Diese Gleichung gilt für ein Medium mit einem Chromophor. Wenn mehrere Chromophore beteiligt sind, muss man mindestens so viele Wellenlängen messen, wie Chromophore vorhanden sind. Dies führt zu einer Reihe von linearen Gleichungen. Die Lösung dieses Satzes führt zu dem in den meisten NIRS-Systemen verwendeten Algorithmus. Mit einem Streumedium ist es möglich, die Absorption zu messen, wobei die Nahinfrarotquelle und der Detektor parallel zueinander angeordnet sind. Dies bietet die Möglichkeit, die Sauerstoffversorgung in größeren Geweben, z. B. Muskeln und Gehirn, mit NIRS-Geräten zu messen.

NIRS-Algorithmus

Für die Definition des Algorithmus, welcher bei NIRS verwendet wird, werden die spektralen Extinktionskoeffizienten der verschiedenen Chromophore benötigt: die Spektren der beiden Hauptchromophore, O2Hb und HHb.

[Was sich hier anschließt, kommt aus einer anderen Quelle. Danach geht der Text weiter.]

-- pv_equiv track=rewrite | github.com/glueckf/INES | src/generateEvalPlan.py | traverseList
-- ===== SOURCE A (Python) =====
-- def getCom(mylist):
--     return [(mylist[i],mylist[i+1]) for i in range(len(mylist)) if i < len(mylist) -1 ]
--
-- def traverseList(source, mylist):
--
--     for i in range(len(mylist)):
--
--         if mylist[i]==source[0]:
--             myindex = i
--     firstpart = mylist[:myindex+1]
--     firstpart.reverse()
--     secondpart = mylist[myindex:]
--     mytuples = getCom(firstpart)
--     mytuples += getCom(secondpart)
--     return mytuples
-- ===== SOURCE B (Python) =====
-- def traverseList(source, mylist):
--     # Scan from the end for the last occurrence (early break), then emit the
--     # pairs by walking indices directly instead of slicing/reversing/copying.
--     for i in range(len(mylist) - 1, -1, -1):
--         if mylist[i] == source[0]:
--             myindex = i
--             break
--     mytuples = []
--     for j in range(myindex, 0, -1):
--         mytuples.append((mylist[j], mylist[j - 1]))
--     for j in range(myindex, len(mylist) - 1):
--         mytuples.append((mylist[j], mylist[j + 1]))
--     return mytuples
-- ===== Notes on version B (the rewrite author's own statement) =====
-- stated objective: alternative
-- what changed: B finds the last matching index by scanning from the end with an early break instead of a full forward scan, and emits the pairs by walking indices down then up instead of building, reversing and re-slicing intermediate list copies.
import Mathlib
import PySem

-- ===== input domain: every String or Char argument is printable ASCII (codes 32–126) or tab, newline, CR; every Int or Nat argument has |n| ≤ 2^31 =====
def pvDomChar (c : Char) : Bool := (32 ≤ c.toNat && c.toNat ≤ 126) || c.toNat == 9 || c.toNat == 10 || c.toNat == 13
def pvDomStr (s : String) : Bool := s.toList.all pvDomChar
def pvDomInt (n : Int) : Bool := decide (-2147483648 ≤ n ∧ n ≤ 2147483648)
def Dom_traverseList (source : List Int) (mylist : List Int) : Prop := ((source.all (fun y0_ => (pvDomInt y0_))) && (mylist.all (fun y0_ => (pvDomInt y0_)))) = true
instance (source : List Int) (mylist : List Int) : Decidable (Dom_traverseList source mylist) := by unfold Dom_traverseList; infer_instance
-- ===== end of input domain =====

-- B finds the last matching index by a reverse scan with early break and emits the
-- pairs by direct index walks instead of slicing/reversing intermediate copies (alternative decomposition).


-- ===== PORT A =====
-- helper getCom: [(l[i], l[i+1]) for i in range(len(l)) if i < len(l)-1]
-- (the guard keeps every index in range, so pyGetD with default 0 is exact)
def getCom (l : List Int) : List (Int × Int) :=
  (PySem.List.pyRange 0 l.length 1).foldl
    (fun acc i =>
      if i < (l.length : Int) - 1 then
        acc ++ [(PySem.List.pyGetD l i 0, PySem.List.pyGetD l (i + 1) 0)]
      else acc) []

def traverseList (source : List Int) (mylist : List Int) : List (Int × Int) :=
  -- for i in range(len(mylist)): if mylist[i]==source[0]: myindex = i
  let idx : Option Int :=
    (PySem.List.pyRange 0 mylist.length 1).foldl
      (fun acc i =>
        if PySem.List.pyGetD mylist i 0 = PySem.List.pyGetD source 0 0 then some i else acc)
      none
  match idx with
  | none => []   -- Python raises NameError here (and IndexError if source = []); excluded by Pre_
  | some m =>
    let firstpart := (PySem.List.slice mylist none (some (m + 1))).reverse
    let secondpart := PySem.List.slice mylist (some m) none
    getCom firstpart ++ getCom secondpart

-- ===== PORT B =====
-- helper: the reverse index scan with early break (first match over the countdown range)
def findLastIdx (s0 : Int) (mylist : List Int) : List Int → Option Int
  | [] => none
  | i :: rest =>
    if PySem.List.pyGetD mylist i 0 = s0 then some i else findLastIdx s0 mylist rest

def traverseList_alt (source : List Int) (mylist : List Int) : List (Int × Int) :=
  match findLastIdx (PySem.List.pyGetD source 0 0) mylist
      (PySem.List.pyRange ((mylist.length : Int) - 1) (-1) (-1)) with
  | none => []   -- Python raises NameError here (myindex unbound); excluded by Pre_
  | some m =>
    let part1 :=
      (PySem.List.pyRange m 0 (-1)).foldl
        (fun acc j => acc ++ [(PySem.List.pyGetD mylist j 0, PySem.List.pyGetD mylist (j - 1) 0)]) []
    (PySem.List.pyRange m ((mylist.length : Int) - 1) 1).foldl
      (fun acc j => acc ++ [(PySem.List.pyGetD mylist j 0, PySem.List.pyGetD mylist (j + 1) 0)]) part1

-- ===== PRECONDITION & SPEC =====
-- Pre_ excludes exactly the inputs where Python A raises: IndexError for empty source,
-- NameError (myindex unbound) when source[0] does not occur in mylist.
def Pre_traverseList (source : List Int) (mylist : List Int) : Prop :=
  source ≠ [] ∧ source.headI ∈ mylist
instance (source : List Int) (mylist : List Int) : Decidable (Pre_traverseList source mylist) := by
  unfold Pre_traverseList; infer_instance
def pvWitness_traverseList : List Int × List Int := ([2, 5], [1, 2, 3, 2, 4])

def Spec_traverseList (source : List Int) (mylist : List Int) (out : List (Int × Int)) : Prop := out = traverseList_alt source mylist
instance (source : List Int) (mylist : List Int) (out : List (Int × Int)) : Decidable (Spec_traverseList source mylist out) := by unfold Spec_traverseList; infer_instance

-- ===== CLAIM (what is proved, stated in full; the proofs are below) =====
def Claim_equal_traverseList : Prop := ∀ (source : List Int) (mylist : List Int), Dom_traverseList source mylist → Pre_traverseList source mylist → Spec_traverseList source mylist (traverseList source mylist)

-- ===== LEMMAS AND PROOFS =====

-- A's "keep the latest match" fold equals first-match search on the reversed list.
theorem foldl_latest_eq_find_reverse (p : Int → Prop) [DecidablePred p]
    (L : List Int) (acc : Option Int) :
    L.foldl (fun a i => if p i then some i else a) acc =
      match L.reverse.find? (fun i => decide (p i)) with
      | some x => some x
      | none => acc := by
  induction L generalizing acc with
  | nil => simp
  | cons x t ih =>
    simp only [List.foldl_cons, List.reverse_cons, List.find?_append, ih]
    cases h : t.reverse.find? (fun i => decide (p i)) <;> (simp [List.find?]; try (split_ifs <;> simp_all))

theorem findLastIdx_eq_find (s0 : Int) (mylist : List Int) (L : List Int) :
    findLastIdx s0 mylist L =
      L.find? (fun i => decide (PySem.List.pyGetD mylist i 0 = s0)) := by
  induction L with
  | nil => rfl
  | cons x t ih =>
    simp only [findLastIdx, List.find?]
    split_ifs with h <;> simp_all

-- closed form of getCom
theorem filter_lt_range (n m : Nat) (h : m ≤ n) :
    (List.range n).filter (fun k => decide (k < m)) = List.range m := by
  induction n with
  | zero => simp_all [Nat.le_zero.mp h]
  | succ n ih =>
    rcases Nat.lt_or_ge m (n+1) with h1 | h1
    · rw [List.range_succ, List.filter_append, ih (by omega)]
      simp; omega
    · have : m = n + 1 := by omega
      subst this
      rw [List.filter_eq_self.mpr]
      intro a ha; simp at ha ⊢; omega

theorem getCom_eq (l : List Int) :
    getCom l = (List.range (l.length - 1)).map
      (fun k => (l.getD k 0, l.getD (k + 1) 0)) := by
  unfold getCom
  have h := PySem.List.foldl_append_if (fun i => decide (i < (l.length : Int) - 1))
      (fun i => (PySem.List.pyGetD l i 0, PySem.List.pyGetD l (i + 1) 0))
      (PySem.List.pyRange 0 l.length 1) []
  simp only [decide_eq_true_eq] at h
  rw [h, List.nil_append, PySem.List.pyRange_one, List.filter_map, List.map_map]
  have hp : ((fun i => decide (i < (l.length : Int) - 1)) ∘ fun k : Nat => (0 : Int) + k)
      = fun k : Nat => decide (k < l.length - 1) := by
    funext k; simp only [Function.comp]; rw [decide_eq_decide]; omega
  rw [hp, show ((l.length : Int) - 0).toNat = l.length from by omega,
      filter_lt_range _ _ (by omega)]
  apply List.map_congr_left
  intro k hk
  have hk' := List.mem_range.mp hk
  simp only [Function.comp]
  rw [show (0 : Int) + (k : Int) = ((k : Nat) : Int) by ring,
      PySem.List.pyGetD_natCast,
      show ((k : Nat) : Int) + 1 = ((k + 1 : Nat) : Int) by push_cast; ring,
      PySem.List.pyGetD_natCast]

theorem getD_reverse_take (l : List Int) (M k : Nat) (hM : M < l.length) (hk : k ≤ M) :
    ((l.take (M + 1)).reverse).getD k 0 = l.getD (M - k) 0 := by
  rw [List.getD_eq_getElem _ _ (by simp; omega), List.getD_eq_getElem _ _ (by omega),
      List.getElem_reverse, List.getElem_take]
  congr 1
  simp; omega

theorem getD_drop (l : List Int) (M k : Nat) (h : M + k < l.length) :
    (l.drop M).getD k 0 = l.getD (M + k) 0 := by
  rw [List.getD_eq_getElem _ _ (by simp; omega), List.getD_eq_getElem _ _ (by omega),
      List.getElem_drop]

-- ===== VERDICT (by name: the statement is the Claim_ definition above) =====
theorem traverseList_spec : Claim_equal_traverseList := by
  unfold Claim_equal_traverseList Spec_traverseList
  intro source mylist _ _
  simp only [traverseList, traverseList_alt]
  rw [findLastIdx_eq_find]
  rw [foldl_latest_eq_find_reverse
      (fun i => PySem.List.pyGetD mylist i 0 = PySem.List.pyGetD source 0 0)
      (PySem.List.pyRange 0 mylist.length 1) none]
  rw [PySem.List.pyRange_neg_one_eq_reverse,
      show (-1 : Int) + 1 = 0 from rfl,
      show ((mylist.length : Int) - 1) + 1 = (mylist.length : Int) from by ring]
  cases hfind : List.find?
      (fun i => decide (PySem.List.pyGetD mylist i 0 = PySem.List.pyGetD source 0 0))
      (PySem.List.pyRange 0 (mylist.length : Int) 1).reverse with
  | none => simp
  | some m =>
    have hmem := List.mem_of_find?_eq_some hfind
    rw [List.mem_reverse, PySem.List.mem_pyRange_one] at hmem
    obtain ⟨M, rfl⟩ : ∃ M : Nat, m = (M : Int) := ⟨m.toNat, by omega⟩
    have hM : M < mylist.length := by omega
    dsimp only
    rw [PySem.List.slice_to mylist (by omega : (0 : Int) ≤ (M : Int) + 1),
        PySem.List.slice_some_none,
        show ((M : Int) + 1).toNat = M + 1 from by omega]
    have hclamp : PySem.List.clampIdx mylist.length (M : Int) = M := by
      rw [PySem.List.clampIdx_natCast]; omega
    rw [hclamp, getCom_eq, getCom_eq,
        PySem.List.foldl_append_singleton_eq_map, PySem.List.foldl_append_singleton_eq_map,
        PySem.List.pyRange_neg_one, PySem.List.pyRange_one, List.map_map, List.map_map,
        List.nil_append]
    simp only [List.length_reverse, List.length_take, List.length_drop]
    rw [show min (M + 1) mylist.length - 1 = M from by omega,
        show ((M : Int) - 0).toNat = M from by omega,
        show ((mylist.length : Int) - 1 - (M : Int)).toNat = mylist.length - M - 1 from by omega]
    congr 1
    · apply List.map_congr_left
      intro k hk
      have hk' := List.mem_range.mp hk
      simp only [Function.comp]
      rw [show (M : Int) - (k : Int) = ((M - k : Nat) : Int) from by omega,
          PySem.List.pyGetD_natCast,
          show ((M - k : Nat) : Int) - 1 = ((M - k - 1 : Nat) : Int) from by omega,
          PySem.List.pyGetD_natCast,
          getD_reverse_take mylist M k hM (by omega),
          getD_reverse_take mylist M (k + 1) hM (by omega),
          show M - (k + 1) = M - k - 1 from by omega]
    · apply List.map_congr_left
      intro k hk
      have hk' := List.mem_range.mp hk
      simp only [Function.comp]
      rw [show (M : Int) + (k : Int) = ((M + k : Nat) : Int) from by omega,
          PySem.List.pyGetD_natCast,
          show ((M + k : Nat) : Int) + 1 = ((M + k + 1 : Nat) : Int) from by omega,
          PySem.List.pyGetD_natCast,
          getD_drop mylist M k (by omega),
          getD_drop mylist M (k + 1) (by omega), Nat.add_assoc]
-- pv_equiv track=rewrite | github.com/Dharnaik/exam-question-bank | app_min.py | detect_bloom_level
-- ===== SOURCE A (Python) =====
-- def detect_bloom_level(question):
--     q = str(question).lower()
--     bloom = {
--         "L1": ["define","list","name","state","identify","recall"],
--         "L2": ["explain","describe","summarize","classify","outline"],
--         "L3": ["solve","use","demonstrate","compute","apply"],
--         "L4": ["compare","differentiate","analyze","distinguish","examine"],
--         "L5": ["justify","evaluate","assess","argue","critique"],
--         "L6": ["design","develop","formulate","construct","create"],
--     }
--     for lvl, verbs in bloom.items():
--         for v in verbs:
--             if f" {v} " in f" {q} ": return lvl
--     return "L2"
-- ===== SOURCE B (Python) =====
-- _LEVELS = ["L1", "L2", "L3", "L4", "L5", "L6"]
-- _BLOOM_VERBS = [
--     ["define", "list", "name", "state", "identify", "recall"],
--     ["explain", "describe", "summarize", "classify", "outline"],
--     ["solve", "use", "demonstrate", "compute", "apply"],
--     ["compare", "differentiate", "analyze", "distinguish", "examine"],
--     ["justify", "evaluate", "assess", "argue", "critique"],
--     ["design", "develop", "formulate", "construct", "create"],
-- ]
-- _RANK = {v: i for i, verbs in enumerate(_BLOOM_VERBS) for v in verbs}
--
-- def detect_bloom_level(question):
--     best = 6
--     for tok in str(question).lower().split(" "):
--         r = _RANK.get(tok, 6)
--         if r < best:
--             best = r
--     return _LEVELS[best] if best < 6 else "L2"
-- ===== Notes on version B (the rewrite author's own statement) =====
-- stated objective: faster
-- what changed: A runs six nested loops testing each of 30 padded verbs as a substring of the padded lowercased question with an early return; B builds an inverted verb-to-rank index once, splits the question on single spaces, makes one pass over the tokens keeping the minimum rank, and maps that rank back to a level name (default L2).
import Mathlib
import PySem
-- pv_equiv track=rewrite | github.com/Aboele13/CompleteW101Gear | utils.py | tally_gear_sets
-- ===== SOURCE A (Python) =====
-- def tally_gear_sets(items):
--
--     counting_set_pieces = dict()
--
--     # iterate through and count occurrence of each gear set
--     for item in items:
--         curr_gear_set = item['Gear Set']
--         if curr_gear_set != 'No Gear Set':
--             if curr_gear_set not in counting_set_pieces:
--                 counting_set_pieces[curr_gear_set] = 1
--             else:
--                 counting_set_pieces[curr_gear_set] += 1
--
--     # if no pieces belong to gear set, simply return this
--     if len(counting_set_pieces) == 0:
--         return "No Gear Set"
--
--     # else, string them together
--     total_gear_sets = ''
--
--     # alphabetize the gear sets
--     counting_set_pieces = {gear_set: counting_set_pieces[gear_set] for gear_set in sorted(counting_set_pieces)}
--
--     for gear_set in counting_set_pieces:
--         if total_gear_sets:
--             total_gear_sets = f"{total_gear_sets}, {gear_set} ({counting_set_pieces[gear_set]}x)"
--         else:
--             total_gear_sets = f"{gear_set} ({counting_set_pieces[gear_set]}x)"
--
--     return total_gear_sets
-- ===== SOURCE B (Python) =====
-- def tally_gear_sets(items):
--     # sort-then-group-consecutive instead of hash-count-then-sort-keys
--     names = sorted(item['Gear Set'] for item in items
--                    if item['Gear Set'] != 'No Gear Set')
--     if not names:
--         return "No Gear Set"
--     parts = []
--     rest = names
--     while rest:
--         name = rest[0]
--         run = 1
--         rest = rest[1:]
--         while rest and rest[0] == name:
--             run += 1
--             rest = rest[1:]
--         parts.append(f"{name} ({run}x)")
--     return ", ".join(parts)
-- ===== Notes on version B (the rewrite author's own statement) =====
-- stated objective: alternative
-- what changed: Replaces A's dict-count-then-sort-keys with filter + sort the name list once, then a single pass grouping consecutive equal names into '(Nx)' parts joined by ', '.
import Mathlib
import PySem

Die Summe aus O2Hb und HHb ist ein Maß für das Gesamtblutvolumen (tHb) im Gewebe. Muskelgewebe enthält zwei weitere Chromophore: oxigeniertes und deoxigeniertes Myoglobin (O2Mb und HMb). Um zwischen Hämoglobin und Myoglobin im Muskelgewebe unterscheiden zu können, müssen sich die Spektren ausreichend unterscheiden. Leider ist dies im Nahinfrarotbereich des Spektrums nicht der Fall. Das bedeutet, dass bei NIRS nicht unterscheiden werden kann, ob die gemessene Sauerstoffkonzentration von Hämoglobin oder Myoglobin getragen wird. Die Wellenlängen, die Hb und Mb unterscheiden können, sind nicht in der Lage, tief genug in das Gewebe einzudringen.